The dispatch process - an overview

The front controller keeps a list of all the loaded plugins (Plugin broker). When a dispatch is made, the plugins go through the following flow:

  1. routeStartup: each plugin is notified that the request is about to be checked against existing routes.
  2. routeShutdown: the plugins are notified that the route has been determined. The request parameters are now defined
  3. dispatchLoopStartup: the dispatch loop is about to start.
  4. preDispatch: the plugins are notified that a dispatch is about to occur.
  5. postDispatch: notification occuring after the dispatch.
  6. If we still have a request to dispatch, go to step 4 (either a plugin or the action itself has determined that a new dispatch is required)
  7. dispatchLoopEnd: notify the plugins that the dispatch loop has ended.

Case study - an ACL plugin

To solve the ACL problem, one of the things you can do is write a plugin for the Front Controller.

Basically what ACL does is: it check if the current user has the permission to access the resources they requested. In the preDispatch handler, we have available all the information we need about the request to decide if we should allow the current request to continue.

Okay, let's begin - here's the skeleton for the plugin:

class MyApp_Plugin_Acl extends Zend_Controller_Plugin_Abstract
{
    public function preDispatch(Zend_Controller_Request_Abstract $request)
    {
 
    }
}

To register this class as a plugin, the simplest way is to add this to your application ini configuration file:

resources.frontcontroller.plugins.0 = MyApp_Plugin_Acl

Now, depending on what values $request has in it, you have to decide whether to continue the dispatch or not.
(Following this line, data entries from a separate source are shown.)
-- pv_equiv track=rewrite | github.com/jindal2309/Algorithms-Project | main.py | genPossibleMoves
-- ===== SOURCE A (Python) =====
-- def genPossibleMoves(CAP_BOAT):
-- 	moves = []
-- 	for m in range(CAP_BOAT + 1):
-- 		for c in range(CAP_BOAT + 1):
-- 			if 0 < m < c:
-- 				continue
-- 			if 1 <= m + c <= CAP_BOAT:
-- 				moves.append((m, c))
-- 	return moves
-- ===== SOURCE B (Python) =====
-- def genPossibleMoves(CAP_BOAT):
--     def column(m):
--         lo = 1 if m == 0 else 0
--         hi = CAP_BOAT if m == 0 else min(m, CAP_BOAT - m)
--         return [(m, c) for c in range(lo, hi + 1)]
--     return [pair for m in range(CAP_BOAT + 1) for pair in column(m)]
-- ===== Notes on version B (the rewrite author's own statement) =====
-- stated objective: alternative
-- what changed: A's doubly nested filtered accumulator loop is replaced by a flat concatenation (flatMap) of per-m columns, each column produced in closed form as a map over the exact valid c-range (1..CAP_BOAT when m==0, else 0..min(m, CAP_BOAT-m)) with no conditionals and no accumulator.
import Mathlib
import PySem

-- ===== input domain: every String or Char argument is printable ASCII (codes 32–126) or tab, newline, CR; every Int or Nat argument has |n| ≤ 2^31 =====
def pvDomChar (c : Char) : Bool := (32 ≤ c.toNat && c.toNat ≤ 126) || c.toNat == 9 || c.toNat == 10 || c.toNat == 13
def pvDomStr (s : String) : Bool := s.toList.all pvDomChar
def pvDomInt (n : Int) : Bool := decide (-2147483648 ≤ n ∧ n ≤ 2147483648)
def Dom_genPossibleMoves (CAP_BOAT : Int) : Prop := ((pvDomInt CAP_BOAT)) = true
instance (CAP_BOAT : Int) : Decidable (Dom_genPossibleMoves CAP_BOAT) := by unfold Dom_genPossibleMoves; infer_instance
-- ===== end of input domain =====

-- B replaces A's doubly nested filtered accumulator loop by a flat concatenation of
-- per-m columns, each column a closed-form range of valid c values mapped to pairs.

-- ===== PORT A =====
def genPossibleMoves (CAP_BOAT : Int) : List (Int × Int) :=
  (PySem.List.pyRange 0 (CAP_BOAT + 1) 1).foldl (fun moves m =>
    (PySem.List.pyRange 0 (CAP_BOAT + 1) 1).foldl (fun moves c =>
      if 0 < m ∧ m < c then moves
      else if 1 ≤ m + c ∧ m + c ≤ CAP_BOAT then moves ++ [(m, c)]
      else moves) moves) []

-- ===== PORT B =====
-- Source B's helper column(m): the valid c-range for this m, in closed form
def pvColumn (CAP_BOAT m : Int) : List (Int × Int) :=
  let lo : Int := if m == 0 then 1 else 0
  let hi : Int := if m == 0 then CAP_BOAT else min m (CAP_BOAT - m)
  (PySem.List.pyRange lo (hi + 1) 1).map (fun c => (m, c))

def genPossibleMoves_alt (CAP_BOAT : Int) : List (Int × Int) :=
  (PySem.List.pyRange 0 (CAP_BOAT + 1) 1).flatMap (pvColumn CAP_BOAT)

-- ===== PRECONDITION & SPEC =====
def Spec_genPossibleMoves (CAP_BOAT : Int) (out : List (Int × Int)) : Prop := out = genPossibleMoves_alt CAP_BOAT
instance (CAP_BOAT : Int) (out : List (Int × Int)) : Decidable (Spec_genPossibleMoves CAP_BOAT out) := by unfold Spec_genPossibleMoves; infer_instance

-- ===== CLAIM (what is proved, stated in full; the proofs are below) =====
def Claim_equal_genPossibleMoves : Prop := ∀ (CAP_BOAT : Int), Dom_genPossibleMoves CAP_BOAT → Spec_genPossibleMoves CAP_BOAT (genPossibleMoves CAP_BOAT)

-- ===== LEMMAS AND PROOFS =====

-- filtering a step-1 range by an interval predicate yields the sub-range
theorem filter_pyRange_interval (a b lo hi : Int) (p : Int → Bool)
    (hlo : a ≤ lo) (hlh : lo ≤ hi) (hhi : hi ≤ b)
    (h : ∀ x, a ≤ x → x < b → (p x = true ↔ lo ≤ x ∧ x < hi)) :
    (PySem.List.pyRange a b 1).filter p = PySem.List.pyRange lo hi 1 := by
  rw [PySem.List.pyRange_one_append a lo b hlo (le_trans hlh hhi),
      PySem.List.pyRange_one_append lo hi b hlh hhi,
      List.filter_append, List.filter_append]
  have h1 : (PySem.List.pyRange a lo 1).filter p = [] := by
    apply List.filter_eq_nil_iff.mpr
    intro x hx
    have := (PySem.List.mem_pyRange_one).mp hx
    intro hp
    have := (h x this.1 (lt_of_lt_of_le this.2 (le_trans hlh hhi))).mp hp
    omega
  have h2 : (PySem.List.pyRange lo hi 1).filter p = PySem.List.pyRange lo hi 1 := by
    apply List.filter_eq_self.mpr
    intro x hx
    have := (PySem.List.mem_pyRange_one).mp hx
    exact (h x (le_trans hlo this.1) (lt_of_lt_of_le this.2 hhi)).mpr ⟨this.1, this.2⟩
  have h3 : (PySem.List.pyRange hi b 1).filter p = [] := by
    apply List.filter_eq_nil_iff.mpr
    intro x hx
    have := (PySem.List.mem_pyRange_one).mp hx
    intro hp
    have := (h x (le_trans (le_trans hlo hlh) this.1) this.2).mp hp
    omega
  rw [h1, h2, h3]
  simp

-- for each m of the outer range, A's inner filtered scan produces exactly acc ++ pvColumn K m
theorem innerA_eq_column (K m : Int) (hm0 : 0 ≤ m) (hmK : m < K + 1) (acc : List (Int × Int)) :
    (PySem.List.pyRange 0 (K + 1) 1).foldl (fun moves c =>
      if 0 < m ∧ m < c then moves
      else if 1 ≤ m + c ∧ m + c ≤ K then moves ++ [(m, c)]
      else moves) acc
    = acc ++ pvColumn K m := by
  have hstep : (PySem.List.pyRange 0 (K + 1) 1).foldl (fun moves c =>
      if 0 < m ∧ m < c then moves
      else if 1 ≤ m + c ∧ m + c ≤ K then moves ++ [(m, c)]
      else moves) acc
    = (PySem.List.pyRange 0 (K + 1) 1).foldl (fun moves c =>
        if (decide (¬ (0 < m ∧ m < c) ∧ (1 ≤ m + c ∧ m + c ≤ K)) : Bool)
        then moves ++ [(m, c)] else moves) acc := by
    apply PySem.List.foldl_congr_mem
    intro acc' c _
    by_cases h1 : 0 < m ∧ m < c <;> by_cases h2 : 1 ≤ m + c ∧ m + c ≤ K <;>
      simp [h1, h2]
  rw [hstep, PySem.List.foldl_append_if]
  unfold pvColumn
  by_cases hm : m = 0
  · subst hm
    simp only [beq_self_eq_true, if_pos]
    rw [filter_pyRange_interval 0 (K + 1) 1 (K + 1) _ (by omega) (by omega) (by omega)]
    intro x hx hx'
    simp only [decide_eq_true_eq]
    omega
  · simp only [beq_iff_eq, if_neg hm]
    rw [filter_pyRange_interval 0 (K + 1) 0 (min m (K - m) + 1) _ (by omega) (by omega) (by omega)]
    intro x hx hx'
    simp only [decide_eq_true_eq]
    omega

-- ===== VERDICT (by name: the statement is the Claim_ definition above) =====
theorem genPossibleMoves_spec : Claim_equal_genPossibleMoves := by
  intro K _
  unfold Spec_genPossibleMoves genPossibleMoves genPossibleMoves_alt
  rw [PySem.List.foldl_congr_mem (g := fun acc m => acc ++ pvColumn K m)]
  · exact PySem.List.foldl_append_eq_flatMap _ _ _
  · intro acc m hm
    have := (PySem.List.mem_pyRange_one).mp hm
    exact innerA_eq_column K m this.1 this.2 acc
-- pv_equiv track=rewrite | github.com/fabianpradod/proyecto2-cyk | cnf.py | _eliminate_useless_symbols
-- ===== SOURCE A (Python) =====
-- from collections import defaultdict, deque
-- from typing import DefaultDict, Dict, Iterable, List, Set, Tuple
--
-- Symbol = str
--
-- ProductionRHS = Tuple[Symbol, ...]
--
-- def _eliminate_useless_symbols(
--     productions: Dict[Symbol, Set[ProductionRHS]],
--     start_symbol: Symbol,
-- ) -> Dict[Symbol, Set[ProductionRHS]]:
--     """
--     Remove productions that involve non-generating or unreachable symbols.
--     """
--
--     # find generating symbols (those that can derive a string of terminals)
--     nonterminals = set(productions)
--     generating: Set[Symbol] = set()
--     changed = True
--
--     while changed:
--         changed = False
--         for lhs, rhs_set in productions.items():
--             if lhs in generating:
--                 continue
--             for rhs in rhs_set:
--                 if all(
--                     symbol not in nonterminals or symbol in generating
--                     for symbol in rhs
--                 ):
--                     generating.add(lhs)
--                     changed = True
--                     break
--
--     # Remove any production whose left-hand side is non-generating
--     filtered: Dict[Symbol, Set[ProductionRHS]] = {}
--     for lhs, rhs_set in productions.items():
--         if lhs not in generating:
--             continue
--         valid_rhs: Set[ProductionRHS] = set()
--         for rhs in rhs_set:
--             if all(
--                 symbol not in nonterminals or symbol in generating
--                 for symbol in rhs
--             ):
--                 valid_rhs.add(rhs)
--         if valid_rhs:
--             filtered[lhs] = valid_rhs
--
--     # remove unreachable symbols using a BFS from the start symbol
--     reachable: Set[Symbol] = set()
--     queue: deque[Symbol] = deque([start_symbol])
--
--     while queue:
--         current = queue.popleft()
--         if current not in filtered or current in reachable:
--             continue
--         reachable.add(current)
--
--         for rhs in filtered[current]:
--             for symbol in rhs:
--                 if symbol in filtered and symbol not in reachable:
--                     queue.append(symbol)
--
--     final_prods: Dict[Symbol, Set[ProductionRHS]] = {}
--     for lhs, rhs_set in filtered.items():
--         if lhs not in reachable:
--             continue
--         kept_rhs: Set[ProductionRHS] = set()
--         for rhs in rhs_set:
--             if all(
--                 symbol not in filtered or symbol in reachable
--                 for symbol in rhs
--             ):
--                 kept_rhs.add(rhs)
--         if kept_rhs:
--             final_prods[lhs] = kept_rhs
--
--     return final_prods
-- ===== SOURCE B (Python) =====
-- from collections import deque
--
--
-- def _eliminate_useless_symbols(productions, start_symbol):
--     """
--     Remove productions that involve non-generating or unreachable symbols.
--
--     Generating symbols are found with a worklist over an occurrence index
--     (symbol -> productions mentioning it) instead of repeated full passes.
--     """
--     nonterminals = set(productions)
--
--     # flatten productions and build the occurrence index; seed the worklist
--     # with left-hand sides of productions whose RHS mentions no nonterminal
--     flat = [(lhs, rhs) for lhs, rhs_set in productions.items() for rhs in rhs_set]
--     occ = {}
--     generating = set()
--     queue = deque()
--     for lhs, rhs in flat:
--         nts_in = [s for s in rhs if s in nonterminals]
--         for s in dict.fromkeys(nts_in):
--             occ.setdefault(s, []).append((lhs, rhs))
--         if not nts_in and lhs not in generating:
--             generating.add(lhs)
--             queue.append(lhs)
--
--     # propagate: when a symbol becomes generating, only re-examine the
--     # productions whose right-hand side mentions it
--     while queue:
--         sym = queue.popleft()
--         for lhs, rhs in occ.get(sym, ()):
--             if lhs not in generating and all(
--                 s not in nonterminals or s in generating for s in rhs
--             ):
--                 generating.add(lhs)
--                 queue.append(lhs)
--
--     # drop non-generating symbols and productions
--     filtered = {}
--     for lhs, rhs_set in productions.items():
--         valid = {
--             rhs
--             for rhs in rhs_set
--             if all(s not in nonterminals or s in generating for s in rhs)
--         }
--         if lhs in generating and valid:
--             filtered[lhs] = valid
--
--     # remove unreachable symbols using a BFS from the start symbol
--     reachable = set()
--     queue = deque([start_symbol])
--     while queue:
--         current = queue.popleft()
--         if current not in filtered or current in reachable:
--             continue
--         reachable.add(current)
--         for rhs in filtered[current]:
--             for symbol in rhs:
--                 if symbol in filtered and symbol not in reachable:
--                     queue.append(symbol)
--
--     final_prods = {}
--     for lhs, rhs_set in filtered.items():
--         kept = {
--             rhs
--             for rhs in rhs_set
--             if all(s not in filtered or s in reachable for s in rhs)
--         }
--         if lhs in reachable and kept:
--             final_prods[lhs] = kept
--     return final_prods
-- ===== Notes on version B (the rewrite author's own statement) =====
-- stated objective: alternative
-- what changed: The generating-symbols fixpoint is computed with a worklist seeded by productions whose RHS has no nonterminal, propagating through an occurrence index (symbol -> productions mentioning it), instead of A's repeated full passes over all productions until nothing changes; the reachability BFS is kept.
import Mathlib
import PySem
Specific details about ways in which to be done will be elaborated at a later time, but in short you have to use the redirect helper. Here's an ACL that will block all requests, and redirect to the index page (unless the request is for the index page itself; this is necessary in order to prevent an infinite redirection):

class MyApp_Plugin_Acl extends Zend_Controller_Plugin_Abstract
{
    public function preDispatch(Zend_Controller_Request_Abstract $request)
    {
        if (($request->getParam('controller') == 'index') &&
            ($request->getParam('action') == 'index'))
            return;
 
        $this->_redirectNoAuth();
    }
 
    protected function _redirectNoAuth()
    {
        $redir = Zend_Controller_Action_HelperBroker::getStaticHelper(
            'Redirector');
 
        $redirParams = array('controller' => 'index', 'action' => 'index');
        $redir->setGotoRoute($redirParams, 'default', true);
        $redir->redirectAndExit();
    }
}

Note that the redirector plugin redirectAndExit method will halt the current PHP script execution. This way, no further action will be executed, and the dispatch is completely interrupted.

The point is, be aware that there is a very important Front Controller setting, called throwExceptions. Its default value is false. If it's false, then if inside the preDispatch an exception is thrown, it's possible that your security is compromised: the exception will be catched by the frontController, and the dispatch will continue, executing potentially dangerous code.

It's therefore more secure to set throwException to true. In your .ini configuration file, you can do it like this:

resources.frontcontroller.throwExceptions = 1

This way, the dispatch will also be interrupted if an Exception is thrown inside the ACL plugin.

This tutorial is based on Zend Framework 1.8.4.